As SlpA translocation was dramatically inhibited by expression of SecA1(K106R) and SecA2(K106R), we sought to determine whether other members of the cell-surface protein family were also affected in a similar manner. Unlike SlpA, most C. difficile CWPs are not modified post-translocation, making it difficult to distinguish the cytoplasmic and surface forms by size alone. However, there is one additional surface protein (CwpV) that undergoes a cleavage event analogous to SlpA, resulting in two fragments localized to the cell wall (15). Expression of CwpV is phase-variable (15), but we have recently described a C. difficile strain (630ΔrecV ON) with a mutation in the gene encoding the recombinase (RecV) responsible for CwpV phase variation, rendering CwpV expression constitutive (14). Using this constitutive CwpV strain, we sought to analyze the effect of SecA1(K106R) and SecA2(K106R) expression on the translocation of CwpV. Expression of SecA1(K106R) or SecA2(K106R) resulted in a severe defect in the surface localization of CwpV, and analogous to SlpA, there was a concomitant accumulation of full-length CwpV in the cell cytoplasm (Fig. 4, A and B). There were also reductions in the amount of several other CWPs on the cell surface, including Cwp2, Cwp66, and Cwp84 (Fig. 4, A and C). However, as these proteins are not modified post-translocation, it was impossible to demonstrate accumulation of these proteins in the cell cytoplasm.

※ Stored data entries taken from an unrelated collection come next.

-- pv_equiv track=rewrite | github.com/pepyakasoftware/zhazha | markov/markov.py | _gen_trigrams
-- ===== SOURCE A (Python) =====
-- def _gen_trigrams(tokens):
--     t0, t1 = '$', '$'
--     for t2 in tokens:
--         if t0 == t1 == "$" and not t2.isalpha():
--             t0, t1 = t1, t2
--             continue
--         yield t0, t1, t2
--         if t2 in '.!?':
--             yield t1, t2, '$'
--             yield t2, '$', '$'
--             t0, t1 = '$', '$'
--         else:
--             t0, t1 = t1, t2
-- ===== SOURCE B (Python) =====
-- # B: two-phase streaming decomposition — a normalizer that injects '$','$'
-- # sentence boundaries into the token stream, then a pure length-3 sliding
-- # window that emits every consecutive triple except the dropped sentence-start
-- # triple ('$','$',non-alpha).
--
-- def _normalize(tokens):
--     # Emit the padded stream: leading '$','$', every token, and '$','$' after a
--     # sentence-ending punctuation token (unless that token sits right after a
--     # '$','$' boundary, where the original drops it without closing a sentence).
--     yield '$'
--     yield '$'
--     a, b = '$', '$'
--     for t in tokens:
--         yield t
--         if t in '.!?' and not (a == b == '$'):
--             yield '$'
--             yield '$'
--             a, b = '$', '$'
--         else:
--             a, b = b, t
--
--
-- def _gen_trigrams(tokens):
--     it = _normalize(tokens)
--     a = next(it)
--     b = next(it)
--     for c in it:
--         if not (a == b == '$' and not c.isalpha()):
--             yield a, b, c
--         a, b = b, c
-- ===== Notes on version B (the rewrite author's own statement) =====
-- stated objective: alternative
-- what changed: A's monolithic generator with interleaved yield/skip/reset state logic is split into two composed streaming phases: a normalizer that injects '$','$' sentence boundaries into the token stream, then a pure length-3 sliding window that emits every consecutive triple except the dropped sentence-start triple ('$','$',non-alpha).
import Mathlib
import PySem

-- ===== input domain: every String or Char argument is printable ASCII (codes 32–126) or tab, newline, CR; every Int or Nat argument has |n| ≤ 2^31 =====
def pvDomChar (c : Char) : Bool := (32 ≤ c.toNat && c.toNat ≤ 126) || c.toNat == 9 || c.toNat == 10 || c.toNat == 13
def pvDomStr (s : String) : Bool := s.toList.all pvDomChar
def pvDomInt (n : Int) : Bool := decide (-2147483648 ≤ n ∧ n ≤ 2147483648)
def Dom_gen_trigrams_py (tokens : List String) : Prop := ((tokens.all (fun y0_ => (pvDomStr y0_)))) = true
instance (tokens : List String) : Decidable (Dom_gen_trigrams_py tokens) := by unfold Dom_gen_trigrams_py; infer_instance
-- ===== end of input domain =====

-- B replaces A's one-pass state machine by a two-phase decomposition (boundary-normalized
-- stream, then a pure 3-window scan); same cost, objective: alternative.

-- ===== PORT A =====
-- the loop body of _gen_trigrams, state (t0, t1)
def gen_trigrams_go (t0 t1 : String) : List String → List (String × String × String)
  | [] => []
  | t2 :: rest =>
    if t0 = "$" ∧ t1 = "$" ∧ ¬ PySem.Str.strIsalpha t2 = true then
      gen_trigrams_go t1 t2 rest
    else
      (t0, t1, t2) ::
        (if PySem.Str.isIn t2 ".!?" = true then
          (t1, t2, "$") :: (t2, "$", "$") :: gen_trigrams_go "$" "$" rest
        else
          gen_trigrams_go t1 t2 rest)

def gen_trigrams_py (tokens : List String) : List (String × String × String) :=
  gen_trigrams_go "$" "$" tokens

-- ===== PORT B =====
-- phase 1 of Source B: the boundary-normalized stream after the leading "$","$"
def norm_go (a b : String) : List String → List String
  | [] => []
  | t :: rest =>
    if PySem.Str.isIn t ".!?" = true ∧ ¬ (a = "$" ∧ b = "$") then
      t :: "$" :: "$" :: norm_go "$" "$" rest
    else
      t :: norm_go b t rest

-- phase 2 of Source B: the length-3 sliding window with the sentence-start drop
def window3 : List String → List (String × String × String)
  | a :: b :: c :: rest =>
    if a = "$" ∧ b = "$" ∧ ¬ PySem.Str.strIsalpha c = true then
      window3 (b :: c :: rest)
    else
      (a, b, c) :: window3 (b :: c :: rest)
  | _ => []
  termination_by l => l.length

def gen_trigrams_py_alt (tokens : List String) : List (String × String × String) :=
  window3 ("$" :: "$" :: norm_go "$" "$" tokens)

-- ===== PRECONDITION & SPEC =====
def Spec_gen_trigrams_py (tokens : List String) (out : List (String × String × String)) : Prop := out = gen_trigrams_py_alt tokens
instance (tokens : List String) (out : List (String × String × String)) : Decidable (Spec_gen_trigrams_py tokens out) := by unfold Spec_gen_trigrams_py; infer_instance

-- ===== CLAIM (what is proved, stated in full; the proofs are below) =====
def Claim_equal_gen_trigrams_py : Prop := ∀ (tokens : List String), Dom_gen_trigrams_py tokens → Spec_gen_trigrams_py tokens (gen_trigrams_py tokens)

-- ===== LEMMAS AND PROOFS =====

-- the cons-equation of window3, stated once for rewriting
lemma window3_cons (a b c : String) (rest : List String) :
    window3 (a :: b :: c :: rest) =
      if a = "$" ∧ b = "$" ∧ ¬ PySem.Str.strIsalpha c = true then window3 (b :: c :: rest)
      else (a, b, c) :: window3 (b :: c :: rest) := by
  rw [window3]

-- a token that is a substring of ".!?" is never the literal "$"
lemma punct_ne_dollar (t : String) (h : PySem.Str.isIn t ".!?" = true) : t ≠ "$" := by
  intro he; subst he; revert h; decide

-- a token that is a substring of ".!?" is never alphabetic
lemma punct_not_alpha (t : String) (h : PySem.Str.isIn t ".!?" = true) :
    PySem.Str.strIsalpha t = false := by
  rw [PySem.Str.strIsalpha_eq]
  have hinf : t.toList <:+: ".!?".toList := (PySem.Str.isIn_iff_infix _ _).mp h
  cases ht : t.toList with
  | nil => simp [PySem.Chars.strIsalpha]
  | cons c cs =>
    have hc : c ∈ ".!?".toList := (ht ▸ hinf).subset (by simp)
    have hca : PySem.Chars.isalpha c = false := by fin_cases hc <;> decide
    simp [PySem.Chars.strIsalpha, hca]

-- the window over the normalized stream replays A's state machine
lemma window3_norm_go (rest : List String) :
    ∀ a b, window3 (a :: b :: norm_go a b rest) = gen_trigrams_go a b rest := by
  induction rest with
  | nil => intro a b; simp [norm_go, gen_trigrams_go, window3]
  | cons t rest ih =>
    intro a b
    by_cases hp : PySem.Str.isIn t ".!?" = true
    · have hna : ¬ PySem.Str.strIsalpha t = true := by
        rw [punct_not_alpha t hp]; decide
      by_cases hs : a = "$" ∧ b = "$"
      · -- skip branch of A: punct right after a boundary, dropped, no injection
        have hc : ¬ (PySem.Str.isIn t ".!?" = true ∧ ¬ (a = "$" ∧ b = "$")) :=
          fun hx => hx.2 hs
        have hcond : a = "$" ∧ b = "$" ∧ ¬ PySem.Str.strIsalpha t = true :=
          ⟨hs.1, hs.2, hna⟩
        simp only [norm_go, if_neg hc]
        rw [window3_cons, if_pos hcond]
        simp only [gen_trigrams_go]
        rw [if_pos hcond]
        exact ih b t
      · -- punct yielded: the normalizer injects "$","$"; three window steps
        have hc : PySem.Str.isIn t ".!?" = true ∧ ¬ (a = "$" ∧ b = "$") := ⟨hp, hs⟩
        have h1 : ¬ (a = "$" ∧ b = "$" ∧ ¬ PySem.Str.strIsalpha t = true) :=
          fun hx => hs ⟨hx.1, hx.2.1⟩
        have h2 : ¬ (b = "$" ∧ t = "$" ∧ ¬ PySem.Str.strIsalpha "$" = true) :=
          fun hx => punct_ne_dollar t hp hx.2.1
        have h3 : ¬ (t = "$" ∧ ("$" : String) = "$" ∧
            ¬ PySem.Str.strIsalpha "$" = true) :=
          fun hx => punct_ne_dollar t hp hx.1
        simp only [norm_go, if_pos hc]
        rw [window3_cons, if_neg h1, window3_cons, if_neg h2, window3_cons, if_neg h3]
        simp only [gen_trigrams_go]
        rw [if_neg h1, if_pos hp, ih "$" "$"]
    · -- non-punct token: both sides just slide the window
      have hc : ¬ (PySem.Str.isIn t ".!?" = true ∧ ¬ (a = "$" ∧ b = "$")) :=
        fun hx => hp hx.1
      simp only [norm_go, if_neg hc]
      rw [window3_cons]
      simp only [gen_trigrams_go]
      by_cases hs : a = "$" ∧ b = "$" ∧ ¬ PySem.Str.strIsalpha t = true
      · rw [if_pos hs, if_pos hs]; exact ih b t
      · rw [if_neg hs, if_neg hs, if_neg hp, ih b t]

-- ===== VERDICT (by name: the statement is the Claim_ definition above) =====
theorem gen_trigrams_py_spec : Claim_equal_gen_trigrams_py := by
  intro tokens _
  unfold Spec_gen_trigrams_py gen_trigrams_py gen_trigrams_py_alt
  exact (window3_norm_go tokens "$" "$").symm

FIGURE 4. — **Expression of SecA1(K106R) and SecA2(K106R) impairs the translocation of several CWPs.** A, *C. difficile* strain 630Δ*recV* ON (14) harboring pMTL960 (*Vector*), pRPF186 (WT SecA2), pRPF187 (SecA2(K106R)), pRPF193 (WT SecA1), or pRPF194 (SecA1(K106R)) was induced with ATc (500 ng/ml) for 4 h. Surface proteins were isolated using low pH glycine (39) and analyzed by SDS-PAGE. B, whole cell lysates of the same cultures were also prepared and analyzed for the presence of full-length CwpV using an antibody raised against the 41.2-kDa N-terminal fragment of the protein. C, the surface protein samples described above were further analyzed using antibodies recognizing two additional CWPs (Cwp66 and Cwp84). The positions of the two CwpV subunits (*C-term* and *N-term*), Cwp2, HMW and LMW SLPs, and full-length CwpV, Cwp66, and Cwp84 are indicated.

Knockdown of SecA2, but Not SecA1, Disrupts SlpA and CwpV Translocation

The experiments described above used plasmids overexpressing secA1 or secA2 alleles in the context of wild-type levels of both proteins, driven from chromosomally encoded genes. To investigate the effects of down-regulation of expression of chromosomally encoded secA1 and secA2, antisense fragments to the secA1 and secA2 genes were cloned separately under the control of the inducible P_tet promoter. Both antisense fragments were designed such that the 5′-end of the target mRNA, including the ribosome-binding site, would be sequestered in the resulting RNA duplex. Expression of the antisense RNAs and sequestration of the target mRNA were confirmed using semiquantitative and quantitative RT-PCR (Fig. 5, A–D). RNA samples were not heated prior to first-strand cDNA synthesis to preserve the mRNA/antisense RNA duplex. As an RNA duplex is refractory to cDNA synthesis, the cDNA synthesized is representative of the available (and translatable) mRNA. When secA1a was expressed, there was an almost complete sequestration of the secA1 mRNA but no effect on the amount of available secA2 mRNA, demonstrating the target specificity of the antisense RNA (Fig. 5A). Expression of secA2a resulted in a >70% decrease in the amount of available secA2 mRNA but had no effect on the levels of secA1 mRNA (Fig. 5B).

FIGURE 5. — **Inducible antisense RNA knockdown of SecA1 and SecA2 expression.** *A–E*, RNA was isolated from *C. difficile* strain 630 carrying pMTL960 (*Vector*), pRPF195 (*secA2a*), or pRPF204 (*secA1a*) grown with (+) and without (−) ATc (500 ng/ml). The available *secA1* (A) and *secA2* (B) mRNAs were quantified relative to 16 S rRNA by quantitative RT-PCR. Displayed are the relative expression values (log₁₀); each is the average of triplicate reactions. *Error bars* indicate S.D. RT-PCR using antisense RNA-specific oligonucleotides was used to confirm expression of *secA1a* (C) and *secA2a* (D). Purified RNA and cDNA samples were subjected to PCR using 16 S rRNA-specific oligonucleotides to confirm RNA purity and cDNA synthesis (E). F, *C. difficile* strain 630 carrying pMTL960, pRPF195 (*secA2a*), or pRPF204 (*secA1a*) was grown overnight with (+) and without (−) ATc (500 ng/ml). Whole cell lysates were prepared, and full-length SlpA and CwpV were detected using antibodies raised against the LMW SLP and CwpV N-terminal fragment, respectively. G, morphological phenotypes of SecA1 knockdown. Shown are representative phase-contrast and immunofluorescence images of *C. difficile* strain 630 carrying pRPF204 (*P_tet*-*secA1a*) grown overnight with and without ATc (500 ng/ml). Spores present in the induced culture are indicated (*arrowheads*), and cell debris is clearly visible in the corresponding immunofluorescence image (*lower right panel*).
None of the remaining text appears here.